[[ Input for this task, beginning ]]

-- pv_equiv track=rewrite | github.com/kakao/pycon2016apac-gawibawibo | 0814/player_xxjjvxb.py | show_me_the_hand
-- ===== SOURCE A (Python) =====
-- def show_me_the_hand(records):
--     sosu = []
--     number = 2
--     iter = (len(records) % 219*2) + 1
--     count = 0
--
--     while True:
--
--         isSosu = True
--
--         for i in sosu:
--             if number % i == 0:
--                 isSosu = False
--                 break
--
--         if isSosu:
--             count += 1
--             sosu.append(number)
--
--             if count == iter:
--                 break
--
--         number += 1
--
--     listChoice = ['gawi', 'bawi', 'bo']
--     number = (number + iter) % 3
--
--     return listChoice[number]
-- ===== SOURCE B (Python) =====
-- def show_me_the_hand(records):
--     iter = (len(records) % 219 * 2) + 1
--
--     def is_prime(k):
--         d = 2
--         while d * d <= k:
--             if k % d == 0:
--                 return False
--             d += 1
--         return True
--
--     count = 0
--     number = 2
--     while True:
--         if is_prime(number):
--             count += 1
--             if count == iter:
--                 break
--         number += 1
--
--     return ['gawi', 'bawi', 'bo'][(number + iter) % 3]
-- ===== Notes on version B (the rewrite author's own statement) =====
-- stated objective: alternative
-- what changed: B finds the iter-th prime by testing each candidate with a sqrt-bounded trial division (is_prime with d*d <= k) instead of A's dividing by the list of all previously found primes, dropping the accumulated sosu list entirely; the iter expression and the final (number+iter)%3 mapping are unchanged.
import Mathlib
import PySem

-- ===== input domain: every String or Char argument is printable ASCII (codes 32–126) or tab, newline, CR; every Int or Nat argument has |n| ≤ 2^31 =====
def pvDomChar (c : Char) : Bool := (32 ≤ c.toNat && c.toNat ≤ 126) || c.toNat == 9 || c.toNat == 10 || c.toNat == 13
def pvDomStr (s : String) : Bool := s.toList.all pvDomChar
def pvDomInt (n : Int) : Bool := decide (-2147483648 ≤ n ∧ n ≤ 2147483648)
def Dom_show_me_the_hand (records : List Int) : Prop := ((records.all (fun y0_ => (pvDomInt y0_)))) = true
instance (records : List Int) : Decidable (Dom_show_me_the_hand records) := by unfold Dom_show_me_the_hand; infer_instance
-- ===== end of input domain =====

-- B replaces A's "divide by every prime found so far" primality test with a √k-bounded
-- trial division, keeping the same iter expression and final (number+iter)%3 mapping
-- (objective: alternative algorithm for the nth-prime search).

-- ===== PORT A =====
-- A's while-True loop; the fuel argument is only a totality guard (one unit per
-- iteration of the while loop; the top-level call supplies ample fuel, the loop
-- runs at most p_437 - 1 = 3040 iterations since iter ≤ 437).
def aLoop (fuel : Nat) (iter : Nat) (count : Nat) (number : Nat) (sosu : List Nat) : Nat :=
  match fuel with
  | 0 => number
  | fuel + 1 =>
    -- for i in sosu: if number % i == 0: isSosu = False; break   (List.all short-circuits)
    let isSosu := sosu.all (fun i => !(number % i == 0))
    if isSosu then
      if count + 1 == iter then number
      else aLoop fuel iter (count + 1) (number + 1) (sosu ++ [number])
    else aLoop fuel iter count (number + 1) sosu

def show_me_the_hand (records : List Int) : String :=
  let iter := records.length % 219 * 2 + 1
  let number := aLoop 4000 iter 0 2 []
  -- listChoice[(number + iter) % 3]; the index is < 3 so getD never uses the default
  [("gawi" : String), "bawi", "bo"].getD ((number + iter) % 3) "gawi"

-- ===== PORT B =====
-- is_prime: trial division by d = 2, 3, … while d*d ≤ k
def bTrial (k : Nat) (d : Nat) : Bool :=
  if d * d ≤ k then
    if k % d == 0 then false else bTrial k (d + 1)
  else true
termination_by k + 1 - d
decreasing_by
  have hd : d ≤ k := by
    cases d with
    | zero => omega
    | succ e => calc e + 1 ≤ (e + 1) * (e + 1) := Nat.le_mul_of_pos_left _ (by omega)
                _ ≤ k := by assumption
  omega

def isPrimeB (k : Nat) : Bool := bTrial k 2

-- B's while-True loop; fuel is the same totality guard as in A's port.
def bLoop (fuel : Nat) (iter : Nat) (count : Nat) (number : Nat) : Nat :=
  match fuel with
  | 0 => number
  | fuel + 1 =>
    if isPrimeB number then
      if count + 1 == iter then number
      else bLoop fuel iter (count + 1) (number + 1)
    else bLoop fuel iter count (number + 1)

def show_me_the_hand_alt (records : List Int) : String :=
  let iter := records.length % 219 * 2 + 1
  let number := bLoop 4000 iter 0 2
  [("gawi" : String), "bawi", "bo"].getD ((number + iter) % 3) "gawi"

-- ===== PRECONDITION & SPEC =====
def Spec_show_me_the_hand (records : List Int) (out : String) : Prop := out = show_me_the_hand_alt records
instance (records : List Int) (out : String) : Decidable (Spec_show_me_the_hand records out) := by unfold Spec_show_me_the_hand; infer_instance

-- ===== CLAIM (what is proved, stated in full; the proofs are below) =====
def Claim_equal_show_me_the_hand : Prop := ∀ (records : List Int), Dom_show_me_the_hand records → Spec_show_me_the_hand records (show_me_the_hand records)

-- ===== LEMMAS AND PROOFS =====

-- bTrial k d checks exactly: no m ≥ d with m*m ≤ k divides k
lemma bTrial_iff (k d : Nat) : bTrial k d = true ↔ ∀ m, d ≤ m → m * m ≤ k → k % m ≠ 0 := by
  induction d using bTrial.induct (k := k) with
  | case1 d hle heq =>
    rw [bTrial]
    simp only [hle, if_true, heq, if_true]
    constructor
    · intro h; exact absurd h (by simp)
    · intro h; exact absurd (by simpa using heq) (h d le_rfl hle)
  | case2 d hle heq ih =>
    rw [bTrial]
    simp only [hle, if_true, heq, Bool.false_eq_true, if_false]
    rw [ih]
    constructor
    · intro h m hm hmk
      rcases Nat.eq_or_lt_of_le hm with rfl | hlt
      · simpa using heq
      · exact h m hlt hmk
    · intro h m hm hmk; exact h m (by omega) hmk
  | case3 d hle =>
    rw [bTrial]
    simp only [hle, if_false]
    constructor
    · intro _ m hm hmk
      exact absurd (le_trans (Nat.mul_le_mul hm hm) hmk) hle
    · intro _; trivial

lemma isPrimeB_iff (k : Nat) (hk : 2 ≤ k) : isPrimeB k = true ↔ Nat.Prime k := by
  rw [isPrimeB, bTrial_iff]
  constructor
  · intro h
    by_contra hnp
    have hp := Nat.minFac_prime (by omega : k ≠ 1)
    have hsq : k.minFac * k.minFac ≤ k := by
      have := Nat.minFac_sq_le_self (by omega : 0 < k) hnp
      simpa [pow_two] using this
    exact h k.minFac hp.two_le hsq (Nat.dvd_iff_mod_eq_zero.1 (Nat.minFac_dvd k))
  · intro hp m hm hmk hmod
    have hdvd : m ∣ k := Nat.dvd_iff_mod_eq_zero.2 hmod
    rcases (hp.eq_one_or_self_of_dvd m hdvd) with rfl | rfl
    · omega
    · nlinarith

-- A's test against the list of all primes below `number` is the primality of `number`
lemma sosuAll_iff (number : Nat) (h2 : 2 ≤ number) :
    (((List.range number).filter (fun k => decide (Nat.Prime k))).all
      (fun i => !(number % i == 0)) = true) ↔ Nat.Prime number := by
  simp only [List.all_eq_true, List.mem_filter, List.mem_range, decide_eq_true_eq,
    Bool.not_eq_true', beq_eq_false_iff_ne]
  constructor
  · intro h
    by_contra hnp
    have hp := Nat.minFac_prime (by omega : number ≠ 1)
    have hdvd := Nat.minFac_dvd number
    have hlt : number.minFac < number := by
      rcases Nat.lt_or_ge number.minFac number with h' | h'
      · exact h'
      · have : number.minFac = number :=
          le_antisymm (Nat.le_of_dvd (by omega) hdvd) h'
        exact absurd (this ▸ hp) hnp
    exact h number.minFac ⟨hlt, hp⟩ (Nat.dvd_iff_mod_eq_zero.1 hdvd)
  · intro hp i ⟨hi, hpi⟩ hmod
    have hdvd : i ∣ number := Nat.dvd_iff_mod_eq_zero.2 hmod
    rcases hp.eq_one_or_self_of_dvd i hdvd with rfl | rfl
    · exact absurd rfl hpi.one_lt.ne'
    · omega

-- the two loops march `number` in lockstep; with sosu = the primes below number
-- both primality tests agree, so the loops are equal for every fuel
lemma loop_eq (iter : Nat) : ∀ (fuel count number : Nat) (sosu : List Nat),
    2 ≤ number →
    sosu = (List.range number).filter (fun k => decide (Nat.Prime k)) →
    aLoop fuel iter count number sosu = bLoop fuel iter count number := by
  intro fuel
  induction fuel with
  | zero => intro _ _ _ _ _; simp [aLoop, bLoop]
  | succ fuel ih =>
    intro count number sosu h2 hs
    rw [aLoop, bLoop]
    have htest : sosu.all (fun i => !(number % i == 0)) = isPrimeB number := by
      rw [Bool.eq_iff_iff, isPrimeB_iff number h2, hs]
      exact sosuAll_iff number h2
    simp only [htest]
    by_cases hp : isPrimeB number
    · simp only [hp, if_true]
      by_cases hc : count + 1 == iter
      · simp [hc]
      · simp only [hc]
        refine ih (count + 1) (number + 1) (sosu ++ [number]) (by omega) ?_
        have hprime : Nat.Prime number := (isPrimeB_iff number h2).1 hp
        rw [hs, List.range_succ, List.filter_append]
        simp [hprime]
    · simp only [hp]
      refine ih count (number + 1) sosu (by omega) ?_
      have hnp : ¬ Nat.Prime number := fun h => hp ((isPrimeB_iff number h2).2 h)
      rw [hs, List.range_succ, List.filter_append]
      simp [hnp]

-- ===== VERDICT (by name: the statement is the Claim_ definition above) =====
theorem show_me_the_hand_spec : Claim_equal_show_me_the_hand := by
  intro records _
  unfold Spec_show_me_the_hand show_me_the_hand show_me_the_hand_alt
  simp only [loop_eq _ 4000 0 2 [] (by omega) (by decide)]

[[ Input for this task, end ]]

Since only part of the listing is wanted, copy exactly the lines from the one holding "-- ===== input" to the one holding "def Dom_show_me_the_hand (records", both included.

-- ===== input domain: every String or Char argument is printable ASCII (codes 32–126) or tab, newline, CR; every Int or Nat argument has |n| ≤ 2^31 =====
def pvDomChar (c : Char) : Bool := (32 ≤ c.toNat && c.toNat ≤ 126) || c.toNat == 9 || c.toNat == 10 || c.toNat == 13
def pvDomStr (s : String) : Bool := s.toList.all pvDomChar
def pvDomInt (n : Int) : Bool := decide (-2147483648 ≤ n ∧ n ≤ 2147483648)
def Dom_show_me_the_hand (records : List Int) : Prop := ((records.all (fun y0_ => (pvDomInt y0_)))) = true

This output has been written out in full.